A fine topic with compelling collage, hampered by poor verse.

While making a drawing, a girl adapts mistakes into new subject matter.

This first-person narrator sets out to create “a picture that’s perfect in every way.” Perfection, however, is elusive. Coloring inside the lines is hard, and when results vary from what she intended, she’s upset. She solves this, each time, by changing her content to match the new lines. The theme of flexibility is encouraging. Her subject matter progresses from “a girl who’s clean and neat”—a boring start—to a piano, a horse with pockets who gallop-flies through a land of desserts, and a pirate ship. Gordon-Noy’s mixed-media illustrations use pencil, paint, and marker over a dynamic layering of papers: lined notebook paper, graph paper, doilies, photos, and paper with music scales and notes.

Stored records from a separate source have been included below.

-- pv_equiv track=rewrite | github.com/BayarBerkeley/Rosalind | Catalan Numbers and RNA Secondary Structures/Catalan_Numbers_and_RNA_Secondary_Structures.py | find_even_base
-- ===== SOURCE A (Python) =====
-- def find_even_base(sequence):
--     first_base = sequence[0]
--     base_seq = {'A':'U','U':'A','G':'C','C':'G'}
--     even_m = []
--     count_base = {'A':0,'U':0,'G':0,'C':0}
--     for i in range(len(sequence)):
--         if i == 0:
--             continue
--
--         if sequence[i] == base_seq[first_base] and i%2==1 and count_base['A'] == count_base['U'] and count_base['C'] == count_base['G']:
--             even_m.append(i + 1)
--
--         if sequence[i] == 'A':
--             count_base['A'] += 1
--         elif sequence[i] == 'U':
--             count_base['U'] += 1
--         elif sequence[i] == 'G':
--             count_base['G'] += 1
--         elif sequence[i] == 'C':
--             count_base['C'] += 1
--
--     return even_m
-- ===== SOURCE B (Python) =====
-- def find_even_base(sequence):
--     # Build-then-filter: prefix balance arrays over the tail, then one comprehension.
--     target = {'A': 'U', 'U': 'A', 'G': 'C', 'C': 'G'}[sequence[0]]
--     tail = sequence[1:]
--     au = []
--     cg = []
--     a = c = 0
--     for ch in tail:
--         au.append(a)
--         cg.append(c)
--         a += (ch == 'A') - (ch == 'U')
--         c += (ch == 'C') - (ch == 'G')
--     return [j + 2 for j, ch in enumerate(tail)
--             if ch == target and j % 2 == 0 and au[j] == 0 and cg[j] == 0]
-- ===== Notes on version B (the rewrite author's own statement) =====
-- stated objective: alternative
-- what changed: Replaces the single interleaved loop with running count dicts by a build-then-filter decomposition: one pass precomputes prefix A-minus-U and C-minus-G balance arrays over the tail, then a separate comprehension over enumerate(tail) emits the positions.
-- outside the precondition, e.g. on find_even_base('a'): A returns [], B raises KeyError; on find_even_base(''): A raises IndexError, B raises IndexError; on find_even_base('XAU'): A raises KeyError, B raises KeyError
import Mathlib
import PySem

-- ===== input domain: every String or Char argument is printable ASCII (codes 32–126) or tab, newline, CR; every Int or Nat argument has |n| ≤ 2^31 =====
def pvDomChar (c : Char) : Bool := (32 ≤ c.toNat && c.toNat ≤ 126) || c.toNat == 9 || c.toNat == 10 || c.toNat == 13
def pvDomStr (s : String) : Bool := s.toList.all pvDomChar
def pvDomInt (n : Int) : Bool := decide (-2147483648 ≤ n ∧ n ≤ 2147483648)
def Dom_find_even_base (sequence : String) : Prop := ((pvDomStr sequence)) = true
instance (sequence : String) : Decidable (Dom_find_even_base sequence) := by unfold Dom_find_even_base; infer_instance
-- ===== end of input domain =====

-- B replaces A's single interleaved loop (running count dict + emit) by a build-then-filter
-- decomposition: prefix balance arrays over the tail, then a separate filtering pass.

-- ===== PORT A =====
-- loop body of A: state (even_m, count_base), index i, character sequence[i]
def pvStepA (t : Char) (st : List Int × PySem.Dict Char Int) (i : Int) (ch : Char) :
    List Int × PySem.Dict Char Int :=
  if i = 0 then st
  else
    let even_m := st.1
    let cb := st.2
    let even_m :=
      if ch = t ∧ PySem.Int.mod i 2 = 1 ∧ cb.getD 'A' 0 = cb.getD 'U' 0 ∧
          cb.getD 'C' 0 = cb.getD 'G' 0 then
        even_m ++ [i + 1]
      else even_m
    let cb :=
      if ch = 'A' then cb.insert 'A' (cb.getD 'A' 0 + 1)
      else if ch = 'U' then cb.insert 'U' (cb.getD 'U' 0 + 1)
      else if ch = 'G' then cb.insert 'G' (cb.getD 'G' 0 + 1)
      else if ch = 'C' then cb.insert 'C' (cb.getD 'C' 0 + 1)
      else cb
    (even_m, cb)

def find_even_base (sequence : String) : List Int :=
  let cs := sequence.toList
  let first_base := PySem.List.pyGetD cs 0 ' '      -- sequence[0]; Pre_ excludes the empty string
  let base_seq : PySem.Dict Char Char :=
    ((((PySem.Dict.empty).insert 'A' 'U').insert 'U' 'A').insert 'G' 'C').insert 'C' 'G'
  let t := base_seq.getD first_base ' '             -- base_seq[first_base]; Pre_ excludes KeyError
  let init : List Int × PySem.Dict Char Int :=
    ([], ((((PySem.Dict.empty).insert 'A' 0).insert 'U' 0).insert 'G' 0).insert 'C' 0)
  ((PySem.List.pyRange 0 (cs.length : Int) 1).foldl
      (fun st i => pvStepA t st i (PySem.List.pyGetD cs i ' ')) init).1

-- ===== PORT B =====
-- the prefix-array building loop: emit current balance, then update it
def pvScan (p n : Char) : List Char → Int → List Int
  | [], _ => []
  | ch :: rest, a =>
      a :: pvScan p n rest (a + (if ch = p then 1 else 0) - (if ch = n then 1 else 0))

def find_even_base_alt (sequence : String) : List Int :=
  let cs := sequence.toList
  let base_seq : PySem.Dict Char Char :=
    ((((PySem.Dict.empty).insert 'A' 'U').insert 'U' 'A').insert 'G' 'C').insert 'C' 'G'
  let t := base_seq.getD (PySem.List.pyGetD cs 0 ' ') ' '
  let tail := PySem.List.slice cs (some 1) none     -- sequence[1:]
  let au := pvScan 'A' 'U' tail 0
  let cg := pvScan 'C' 'G' tail 0
  (PySem.List.enumerate tail 0).filterMap (fun p =>
    if p.2 = t ∧ PySem.Int.mod p.1 2 = 0 ∧ PySem.List.pyGetD au p.1 0 = 0 ∧
        PySem.List.pyGetD cg p.1 0 = 0 then
      some (p.1 + 2)
    else none)

-- ===== PRECONDITION & SPEC =====
-- Pre_ excludes the empty string (A raises IndexError on sequence[0]) and strings whose first
-- character is not one of the four RNA bases: there A raises KeyError once the loop reaches
-- index 1, and on 1-char such strings the loop never reaches the lookup, so A returns [] while
-- B's eager lookup raises KeyError (see the cite).
def Pre_find_even_base (sequence : String) : Prop :=
  sequence.toList ≠ [] ∧
    (sequence.toList.getD 0 ' ' = 'A' ∨ sequence.toList.getD 0 ' ' = 'U' ∨
     sequence.toList.getD 0 ' ' = 'G' ∨ sequence.toList.getD 0 ' ' = 'C')
instance (sequence : String) : Decidable (Pre_find_even_base sequence) := by
  unfold Pre_find_even_base; infer_instance

def pvWitness_find_even_base : String := "AUAU"

def Spec_find_even_base (sequence : String) (out : List Int) : Prop :=
  out = find_even_base_alt sequence
instance (sequence : String) (out : List Int) : Decidable (Spec_find_even_base sequence out) := by
  unfold Spec_find_even_base; infer_instance

-- ===== CLAIM (what is proved, stated in full; the proofs are below) =====
def Claim_equal_find_even_base : Prop :=
  ∀ (sequence : String), Dom_find_even_base sequence → Pre_find_even_base sequence →
    Spec_find_even_base sequence (find_even_base sequence)

-- ===== LEMMAS AND PROOFS =====

-- proof-side common characterisation of both programs on the tail
def pvCB (a u g c : Int) : PySem.Dict Char Int :=
  PySem.Dict.mk [('A', a), ('U', u), ('G', g), ('C', c)]

def pvSpecGo (t : Char) : List Char → Int → Int → Int → List Int
  | [], _, _, _ => []
  | ch :: rest, j, a, c =>
      (if ch = t ∧ j % 2 = 0 ∧ a = 0 ∧ c = 0 then [j + 2] else []) ++
        pvSpecGo t rest (j + 1)
          (a + (if ch = 'A' then 1 else 0) - (if ch = 'U' then 1 else 0))
          (c + (if ch = 'C' then 1 else 0) - (if ch = 'G' then 1 else 0))

theorem pvSpecGo_cons (t ch : Char) (rest : List Char) (j a c : Int) :
    pvSpecGo t (ch :: rest) j a c =
      (if ch = t ∧ j % 2 = 0 ∧ a = 0 ∧ c = 0 then [j + 2] else []) ++
        pvSpecGo t rest (j + 1)
          (a + (if ch = 'A' then 1 else 0) - (if ch = 'U' then 1 else 0))
          (c + (if ch = 'C' then 1 else 0) - (if ch = 'G' then 1 else 0)) := rfl

theorem pvStepA_skip (t : Char) (st : List Int × PySem.Dict Char Int) (ch : Char) :
    pvStepA t st 0 ch = st := rfl

theorem pvLemA (t : Char) (l : List Char) : ∀ (s : Int), 1 ≤ s →
    ∀ (acc : List Int) (a u g c : Int),
    ((PySem.List.enumerate l s).foldl (fun st p => pvStepA t st p.1 p.2)
        (acc, pvCB a u g c)).1
      = acc ++ pvSpecGo t l (s - 1) (a - u) (c - g) := by
  induction l with
  | nil => intro s hs acc a u g c; simp [PySem.List.enumerate, pvSpecGo]
  | cons ch rest ih =>
      intro s hs acc a u g c
      rw [PySem.List.enumerate_cons, List.foldl_cons]
      have hmod : PySem.Int.mod s 2 = s % 2 := PySem.Int.mod_eq_emod_of_pos (by omega)
      have hstep : pvStepA t (acc, pvCB a u g c) s ch =
          ((if ch = t ∧ (s - 1) % 2 = 0 ∧ a - u = 0 ∧ c - g = 0 then acc ++ [s + 1] else acc),
            pvCB (a + (if ch = 'A' then 1 else 0)) (u + (if ch = 'U' then 1 else 0))
              (g + (if ch = 'G' then 1 else 0)) (c + (if ch = 'C' then 1 else 0))) := by
        unfold pvStepA
        rw [if_neg (by omega)]
        have hc : (ch = t ∧ PySem.Int.mod s 2 = 1 ∧
            (pvCB a u g c).getD 'A' 0 = (pvCB a u g c).getD 'U' 0 ∧
            (pvCB a u g c).getD 'C' 0 = (pvCB a u g c).getD 'G' 0) ↔
            (ch = t ∧ (s - 1) % 2 = 0 ∧ a - u = 0 ∧ c - g = 0) := by
          rw [show (pvCB a u g c).getD 'A' 0 = a from rfl,
            show (pvCB a u g c).getD 'U' 0 = u from rfl,
            show (pvCB a u g c).getD 'G' 0 = g from rfl,
            show (pvCB a u g c).getD 'C' 0 = c from rfl, hmod]
          constructor
          · rintro ⟨h1, h2, h3, h4⟩; exact ⟨h1, by omega, by omega, by omega⟩
          · rintro ⟨h1, h2, h3, h4⟩; exact ⟨h1, by omega, by omega, by omega⟩
        simp only [hc]
        by_cases hA : ch = 'A'
        · subst hA; simp [pvCB, PySem.Dict.insert, PySem.Dict.getD, PySem.Dict.get?_mk_cons]
        by_cases hU : ch = 'U'
        · subst hU; simp [pvCB, PySem.Dict.insert, PySem.Dict.getD, PySem.Dict.get?_mk_cons]
        by_cases hG : ch = 'G'
        · subst hG; simp [pvCB, PySem.Dict.insert, PySem.Dict.getD, PySem.Dict.get?_mk_cons]
        by_cases hC : ch = 'C'
        · subst hC; simp [pvCB, PySem.Dict.insert, PySem.Dict.getD, PySem.Dict.get?_mk_cons]
        · simp [hA, hU, hG, hC]
      rw [hstep, ih (s + 1) (by omega)]
      rw [pvSpecGo_cons]
      have hargA : a + (if ch = 'A' then (1:Int) else 0) - (u + (if ch = 'U' then 1 else 0))
          = a - u + (if ch = 'A' then (1:Int) else 0) - (if ch = 'U' then 1 else 0) := by ring
      have hargC : c + (if ch = 'C' then (1:Int) else 0) - (g + (if ch = 'G' then 1 else 0))
          = c - g + (if ch = 'C' then (1:Int) else 0) - (if ch = 'G' then 1 else 0) := by ring
      rw [hargA, hargC, show s + 1 - 1 = s - 1 + 1 by ring]
      by_cases hcond : ch = t ∧ (s - 1) % 2 = 0 ∧ a - u = 0 ∧ c - g = 0
      · rw [if_pos hcond, if_pos hcond, show s + 1 = s - 1 + 2 by ring]
        simp
      · rw [if_neg hcond, if_neg hcond]
        simp

theorem pvGetD_append_eq (pre : List Int) (x : Int) (l : List Int) :
    PySem.List.pyGetD (pre ++ x :: l) ((pre.length : Int)) 0 = x := by
  rw [PySem.List.pyGetD_natCast]
  simp [List.getD]

theorem pvLemB (t : Char) (l : List Char) : ∀ (s : Int) (pau pcg : List Int) (a c : Int),
    (pau.length : Int) = s → (pcg.length : Int) = s →
    (PySem.List.enumerate l s).filterMap (fun p =>
        if p.2 = t ∧ PySem.Int.mod p.1 2 = 0 ∧
            PySem.List.pyGetD (pau ++ pvScan 'A' 'U' l a) p.1 0 = 0 ∧
            PySem.List.pyGetD (pcg ++ pvScan 'C' 'G' l c) p.1 0 = 0 then
          some (p.1 + 2)
        else none)
      = pvSpecGo t l s a c := by
  induction l with
  | nil => intro s pau pcg a c h1 h2; simp [PySem.List.enumerate, pvSpecGo]
  | cons ch rest ih =>
      intro s pau pcg a c h1 h2
      rw [PySem.List.enumerate_cons, List.filterMap_cons]
      have hmod : PySem.Int.mod s 2 = s % 2 := PySem.Int.mod_eq_emod_of_pos (by omega)
      have hrec : (pau ++ pvScan 'A' 'U' (ch :: rest) a) =
          ((pau ++ [a]) ++ pvScan 'A' 'U' rest
            (a + (if ch = 'A' then 1 else 0) - (if ch = 'U' then 1 else 0))) := by
        rw [pvScan]; simp
      have hrec2 : (pcg ++ pvScan 'C' 'G' (ch :: rest) c) =
          ((pcg ++ [c]) ++ pvScan 'C' 'G' rest
            (c + (if ch = 'C' then 1 else 0) - (if ch = 'G' then 1 else 0))) := by
        rw [pvScan]; simp
      have hau : PySem.List.pyGetD ((pau ++ [a]) ++ pvScan 'A' 'U' rest
          (a + (if ch = 'A' then 1 else 0) - (if ch = 'U' then 1 else 0))) s 0 = a := by
        rw [List.append_assoc, List.singleton_append, ← h1]
        exact pvGetD_append_eq pau a _
      have hcg : PySem.List.pyGetD ((pcg ++ [c]) ++ pvScan 'C' 'G' rest
          (c + (if ch = 'C' then 1 else 0) - (if ch = 'G' then 1 else 0))) s 0 = c := by
        rw [List.append_assoc, List.singleton_append, ← h2]
        exact pvGetD_append_eq pcg c _
      rw [hrec, hrec2,
        ih (s + 1) (pau ++ [a]) (pcg ++ [c])
          (a + (if ch = 'A' then 1 else 0) - (if ch = 'U' then 1 else 0))
          (c + (if ch = 'C' then 1 else 0) - (if ch = 'G' then 1 else 0))
          (by simp; omega) (by simp; omega),
        pvSpecGo_cons]
      simp only [hau, hcg, hmod]
      by_cases hcond : ch = t ∧ s % 2 = 0 ∧ a = 0 ∧ c = 0
      · rw [if_pos hcond, if_pos hcond]; simp
      · rw [if_neg hcond, if_neg hcond]; simp

-- ===== VERDICT (by name: the statement is the Claim_ definition above) =====
theorem find_even_base_spec : Claim_equal_find_even_base := by
  intro sequence _ hpre
  unfold Spec_find_even_base find_even_base find_even_base_alt
  obtain ⟨hne, _⟩ := hpre
  obtain ⟨c0, rest, hcs⟩ : ∃ c0 rest, sequence.toList = c0 :: rest := by
    cases h : sequence.toList with
    | nil => exact absurd h hne
    | cons x xs => exact ⟨x, xs, rfl⟩
  simp only [hcs]
  rw [PySem.List.slice_from_one]
  simp only [List.tail_cons]
  have hmap := PySem.List.enumerate_eq_map_pyRange (xs := c0 :: rest) (d := ' ')
  rw [show (PySem.List.len (c0 :: rest)) = ((c0 :: rest).length : Int) by
        simp [PySem.List.len_eq]] at hmap
  rw [← List.foldl_map (f := fun j => (j, PySem.List.pyGetD (c0 :: rest) j ' '))
        (g := fun st (p : Int × Char) => pvStepA _ st p.1 p.2), ← hmap]
  rw [PySem.List.enumerate_cons, List.foldl_cons, pvStepA_skip]
  have hinit : ((((PySem.Dict.empty).insert 'A' (0:Int)).insert 'U' 0).insert 'G' 0).insert 'C' 0
      = pvCB 0 0 0 0 := by decide
  rw [hinit, show (0:Int) + 1 = 1 by norm_num, pvLemA _ rest 1 le_rfl [] 0 0 0 0]
  have hB := pvLemB (((((PySem.Dict.empty.insert 'A' 'U').insert 'U' 'A').insert 'G' 'C').insert
        'C' 'G').getD (PySem.List.pyGetD (c0 :: rest) 0 ' ') ' ')
      rest 0 [] [] 0 0 (by simp) (by simp)
  simp only [List.nil_append] at hB
  rw [show (1:Int) - 1 = 0 by norm_num, show (0:Int) - 0 = 0 by norm_num, List.nil_append]
  exact hB.symm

Some papers are crumpled; some have an off-white wash over them. The artist/protagonist is drawn in the same style as everything else, making the character one with her art. The fatal flaw is the verse. Rhymes are missed (dreams/cream; around/down), description stilted (“She is having so much fun”), and scansion uneven (“That makes me so mad! Why can’t I stay in the lines? / Should I rip up this picture and begin one more time?”). Oddly, the girl seems more concerned with coloring within the lines that she herself has drawn than with drawing representationally, which feels developmentally off.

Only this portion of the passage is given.